**Exercise prompt:**
Copy the result of filtering the entries below for lines that include the string "instance".

+++++

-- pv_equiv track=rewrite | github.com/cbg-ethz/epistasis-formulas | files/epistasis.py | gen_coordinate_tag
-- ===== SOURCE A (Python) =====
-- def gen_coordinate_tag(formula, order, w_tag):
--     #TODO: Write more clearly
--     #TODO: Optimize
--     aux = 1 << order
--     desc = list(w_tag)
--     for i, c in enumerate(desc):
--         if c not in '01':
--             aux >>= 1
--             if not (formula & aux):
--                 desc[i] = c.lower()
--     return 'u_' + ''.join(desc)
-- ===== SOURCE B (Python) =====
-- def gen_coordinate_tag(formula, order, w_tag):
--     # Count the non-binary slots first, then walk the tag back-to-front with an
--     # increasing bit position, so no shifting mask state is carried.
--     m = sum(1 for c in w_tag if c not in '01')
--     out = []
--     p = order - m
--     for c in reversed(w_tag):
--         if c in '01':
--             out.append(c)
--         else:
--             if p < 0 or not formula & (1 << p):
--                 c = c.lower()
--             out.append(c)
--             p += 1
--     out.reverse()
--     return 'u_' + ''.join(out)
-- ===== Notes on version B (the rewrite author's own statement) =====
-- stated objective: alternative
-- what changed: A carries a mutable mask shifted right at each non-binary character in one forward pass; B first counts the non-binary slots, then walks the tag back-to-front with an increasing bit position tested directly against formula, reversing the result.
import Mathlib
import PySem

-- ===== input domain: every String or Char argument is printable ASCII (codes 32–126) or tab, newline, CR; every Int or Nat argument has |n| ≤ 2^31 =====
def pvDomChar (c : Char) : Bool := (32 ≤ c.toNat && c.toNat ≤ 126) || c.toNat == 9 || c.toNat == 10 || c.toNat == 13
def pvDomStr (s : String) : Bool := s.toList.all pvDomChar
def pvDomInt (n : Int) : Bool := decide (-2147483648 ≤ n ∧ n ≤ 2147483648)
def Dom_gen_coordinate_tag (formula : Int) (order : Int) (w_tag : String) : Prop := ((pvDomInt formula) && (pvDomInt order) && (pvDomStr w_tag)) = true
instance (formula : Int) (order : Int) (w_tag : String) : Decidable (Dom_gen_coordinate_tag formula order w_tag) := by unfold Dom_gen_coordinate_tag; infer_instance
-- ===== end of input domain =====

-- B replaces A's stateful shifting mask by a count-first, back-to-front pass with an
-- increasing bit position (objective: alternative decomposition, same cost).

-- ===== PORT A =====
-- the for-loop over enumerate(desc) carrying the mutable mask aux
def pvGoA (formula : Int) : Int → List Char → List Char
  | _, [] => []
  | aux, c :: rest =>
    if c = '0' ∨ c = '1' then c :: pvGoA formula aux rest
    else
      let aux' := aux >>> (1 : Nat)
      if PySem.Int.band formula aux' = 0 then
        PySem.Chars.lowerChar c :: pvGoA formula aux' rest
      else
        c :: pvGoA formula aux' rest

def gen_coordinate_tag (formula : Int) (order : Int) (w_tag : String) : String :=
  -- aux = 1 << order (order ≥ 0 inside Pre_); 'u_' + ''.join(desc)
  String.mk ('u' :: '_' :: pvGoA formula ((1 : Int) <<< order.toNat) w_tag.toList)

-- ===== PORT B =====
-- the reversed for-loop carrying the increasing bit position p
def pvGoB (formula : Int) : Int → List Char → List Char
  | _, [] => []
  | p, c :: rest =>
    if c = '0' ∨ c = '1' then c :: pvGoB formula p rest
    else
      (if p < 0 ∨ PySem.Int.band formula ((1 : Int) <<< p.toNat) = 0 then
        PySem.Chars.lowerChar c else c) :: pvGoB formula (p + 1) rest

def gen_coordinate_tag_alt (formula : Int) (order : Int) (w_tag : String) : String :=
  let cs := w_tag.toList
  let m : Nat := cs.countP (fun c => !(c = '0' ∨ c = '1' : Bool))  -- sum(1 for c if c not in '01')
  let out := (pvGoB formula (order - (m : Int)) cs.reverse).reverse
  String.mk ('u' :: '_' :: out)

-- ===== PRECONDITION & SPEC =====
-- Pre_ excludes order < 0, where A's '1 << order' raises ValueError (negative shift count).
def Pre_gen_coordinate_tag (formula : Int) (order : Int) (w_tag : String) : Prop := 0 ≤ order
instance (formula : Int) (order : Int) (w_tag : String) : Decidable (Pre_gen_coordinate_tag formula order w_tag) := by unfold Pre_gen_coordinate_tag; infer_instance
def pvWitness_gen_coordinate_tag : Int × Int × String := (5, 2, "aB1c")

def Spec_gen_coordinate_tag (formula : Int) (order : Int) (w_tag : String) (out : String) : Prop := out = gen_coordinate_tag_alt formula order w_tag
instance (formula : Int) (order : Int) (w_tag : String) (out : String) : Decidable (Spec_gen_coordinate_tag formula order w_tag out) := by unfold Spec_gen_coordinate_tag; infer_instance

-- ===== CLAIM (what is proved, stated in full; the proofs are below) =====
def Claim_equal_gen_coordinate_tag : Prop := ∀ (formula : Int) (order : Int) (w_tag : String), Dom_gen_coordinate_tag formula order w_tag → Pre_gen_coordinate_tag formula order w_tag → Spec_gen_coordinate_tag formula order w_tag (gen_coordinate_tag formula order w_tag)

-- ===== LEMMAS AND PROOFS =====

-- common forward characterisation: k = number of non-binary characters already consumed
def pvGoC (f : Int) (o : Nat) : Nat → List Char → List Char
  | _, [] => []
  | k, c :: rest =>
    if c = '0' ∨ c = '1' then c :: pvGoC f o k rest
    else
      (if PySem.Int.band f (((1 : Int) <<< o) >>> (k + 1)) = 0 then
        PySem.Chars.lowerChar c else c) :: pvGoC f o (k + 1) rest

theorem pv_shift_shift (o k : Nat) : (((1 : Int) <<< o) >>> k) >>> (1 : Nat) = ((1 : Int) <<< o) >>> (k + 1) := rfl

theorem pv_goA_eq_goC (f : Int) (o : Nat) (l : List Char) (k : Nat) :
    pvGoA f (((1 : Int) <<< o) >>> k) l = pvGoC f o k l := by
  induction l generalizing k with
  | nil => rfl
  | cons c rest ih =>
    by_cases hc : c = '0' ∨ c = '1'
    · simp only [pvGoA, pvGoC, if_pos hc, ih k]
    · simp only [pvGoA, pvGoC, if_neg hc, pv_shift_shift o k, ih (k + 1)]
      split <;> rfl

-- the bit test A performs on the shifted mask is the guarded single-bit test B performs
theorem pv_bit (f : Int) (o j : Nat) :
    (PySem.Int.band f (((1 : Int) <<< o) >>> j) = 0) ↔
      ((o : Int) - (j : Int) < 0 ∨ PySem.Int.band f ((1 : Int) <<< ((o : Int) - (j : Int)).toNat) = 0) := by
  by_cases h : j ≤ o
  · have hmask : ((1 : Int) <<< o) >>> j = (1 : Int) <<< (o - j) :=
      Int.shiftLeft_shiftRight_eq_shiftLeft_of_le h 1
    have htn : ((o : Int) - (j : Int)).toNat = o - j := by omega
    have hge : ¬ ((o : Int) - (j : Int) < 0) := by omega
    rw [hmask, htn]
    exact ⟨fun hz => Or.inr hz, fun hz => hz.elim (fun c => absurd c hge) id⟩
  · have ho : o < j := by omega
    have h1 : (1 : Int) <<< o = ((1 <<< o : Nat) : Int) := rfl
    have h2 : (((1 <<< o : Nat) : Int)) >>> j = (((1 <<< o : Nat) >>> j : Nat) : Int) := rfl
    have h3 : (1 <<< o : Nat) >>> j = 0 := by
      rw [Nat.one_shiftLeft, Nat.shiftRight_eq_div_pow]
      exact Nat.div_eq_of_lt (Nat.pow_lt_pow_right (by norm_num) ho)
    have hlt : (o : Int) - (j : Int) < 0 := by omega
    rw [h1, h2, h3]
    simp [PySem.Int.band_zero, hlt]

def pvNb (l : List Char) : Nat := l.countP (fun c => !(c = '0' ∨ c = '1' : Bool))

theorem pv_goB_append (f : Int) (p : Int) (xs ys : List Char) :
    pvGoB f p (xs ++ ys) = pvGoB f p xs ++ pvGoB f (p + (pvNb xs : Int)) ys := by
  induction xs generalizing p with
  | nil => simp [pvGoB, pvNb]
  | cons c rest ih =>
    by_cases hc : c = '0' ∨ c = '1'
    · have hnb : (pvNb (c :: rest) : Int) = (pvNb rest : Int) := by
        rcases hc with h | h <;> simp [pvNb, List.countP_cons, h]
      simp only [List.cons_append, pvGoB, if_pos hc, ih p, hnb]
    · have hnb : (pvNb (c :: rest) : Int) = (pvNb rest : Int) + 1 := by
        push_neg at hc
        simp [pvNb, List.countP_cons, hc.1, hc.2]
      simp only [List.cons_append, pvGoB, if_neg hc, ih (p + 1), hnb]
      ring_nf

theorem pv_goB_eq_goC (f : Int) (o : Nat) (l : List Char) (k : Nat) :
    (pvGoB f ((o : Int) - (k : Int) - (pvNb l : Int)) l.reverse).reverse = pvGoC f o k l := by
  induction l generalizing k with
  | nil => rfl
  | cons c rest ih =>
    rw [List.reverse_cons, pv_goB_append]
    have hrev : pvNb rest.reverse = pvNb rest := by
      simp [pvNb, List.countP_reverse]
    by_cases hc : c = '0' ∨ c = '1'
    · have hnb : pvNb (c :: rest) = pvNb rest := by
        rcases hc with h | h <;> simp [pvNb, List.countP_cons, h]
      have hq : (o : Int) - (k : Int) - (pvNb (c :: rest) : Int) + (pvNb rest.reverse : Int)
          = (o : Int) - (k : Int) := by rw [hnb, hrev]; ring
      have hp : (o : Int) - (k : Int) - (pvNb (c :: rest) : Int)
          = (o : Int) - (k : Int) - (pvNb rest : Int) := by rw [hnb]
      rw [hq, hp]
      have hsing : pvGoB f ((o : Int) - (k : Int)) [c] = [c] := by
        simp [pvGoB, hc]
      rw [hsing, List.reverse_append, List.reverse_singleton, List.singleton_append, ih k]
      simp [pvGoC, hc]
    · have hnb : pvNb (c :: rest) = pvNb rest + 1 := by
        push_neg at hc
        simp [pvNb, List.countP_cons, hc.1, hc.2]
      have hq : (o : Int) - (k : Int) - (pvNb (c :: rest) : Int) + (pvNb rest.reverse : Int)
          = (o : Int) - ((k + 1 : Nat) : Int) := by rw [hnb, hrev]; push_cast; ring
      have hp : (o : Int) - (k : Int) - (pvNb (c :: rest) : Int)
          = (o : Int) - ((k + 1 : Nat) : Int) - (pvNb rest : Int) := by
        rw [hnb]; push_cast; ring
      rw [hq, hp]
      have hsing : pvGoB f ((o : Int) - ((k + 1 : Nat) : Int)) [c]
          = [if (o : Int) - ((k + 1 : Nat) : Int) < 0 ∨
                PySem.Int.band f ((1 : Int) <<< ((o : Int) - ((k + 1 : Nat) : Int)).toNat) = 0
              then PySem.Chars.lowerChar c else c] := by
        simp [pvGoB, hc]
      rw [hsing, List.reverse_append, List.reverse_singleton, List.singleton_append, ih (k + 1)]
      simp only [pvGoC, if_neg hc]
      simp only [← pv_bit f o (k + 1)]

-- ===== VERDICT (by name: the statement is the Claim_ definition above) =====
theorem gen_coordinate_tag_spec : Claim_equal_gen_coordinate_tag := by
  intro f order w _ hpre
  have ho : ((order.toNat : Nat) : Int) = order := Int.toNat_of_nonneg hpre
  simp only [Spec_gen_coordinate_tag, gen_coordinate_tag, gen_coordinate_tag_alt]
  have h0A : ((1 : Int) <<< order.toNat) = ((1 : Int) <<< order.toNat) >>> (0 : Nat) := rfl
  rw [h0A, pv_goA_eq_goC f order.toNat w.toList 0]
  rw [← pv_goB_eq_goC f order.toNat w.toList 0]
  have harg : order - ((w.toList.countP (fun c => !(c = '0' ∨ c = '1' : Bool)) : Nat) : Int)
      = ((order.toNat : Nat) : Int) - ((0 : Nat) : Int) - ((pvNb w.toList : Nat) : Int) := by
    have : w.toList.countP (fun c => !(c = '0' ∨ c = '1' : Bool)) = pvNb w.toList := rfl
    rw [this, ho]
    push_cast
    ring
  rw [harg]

+++++

**Expected output:**
instance (formula : Int) (order : Int) (w_tag : String) : Decidable (Dom_gen_coordinate_tag formula order w_tag) := by unfold Dom_gen_coordinate_tag; infer_instance
instance (formula : Int) (order : Int) (w_tag : String) : Decidable (Pre_gen_coordinate_tag formula order w_tag) := by unfold Pre_gen_coordinate_tag; infer_instance
instance (formula : Int) (order : Int) (w_tag : String) (out : String) : Decidable (Spec_gen_coordinate_tag formula order w_tag out) := by unfold Spec_gen_coordinate_tag; infer_instance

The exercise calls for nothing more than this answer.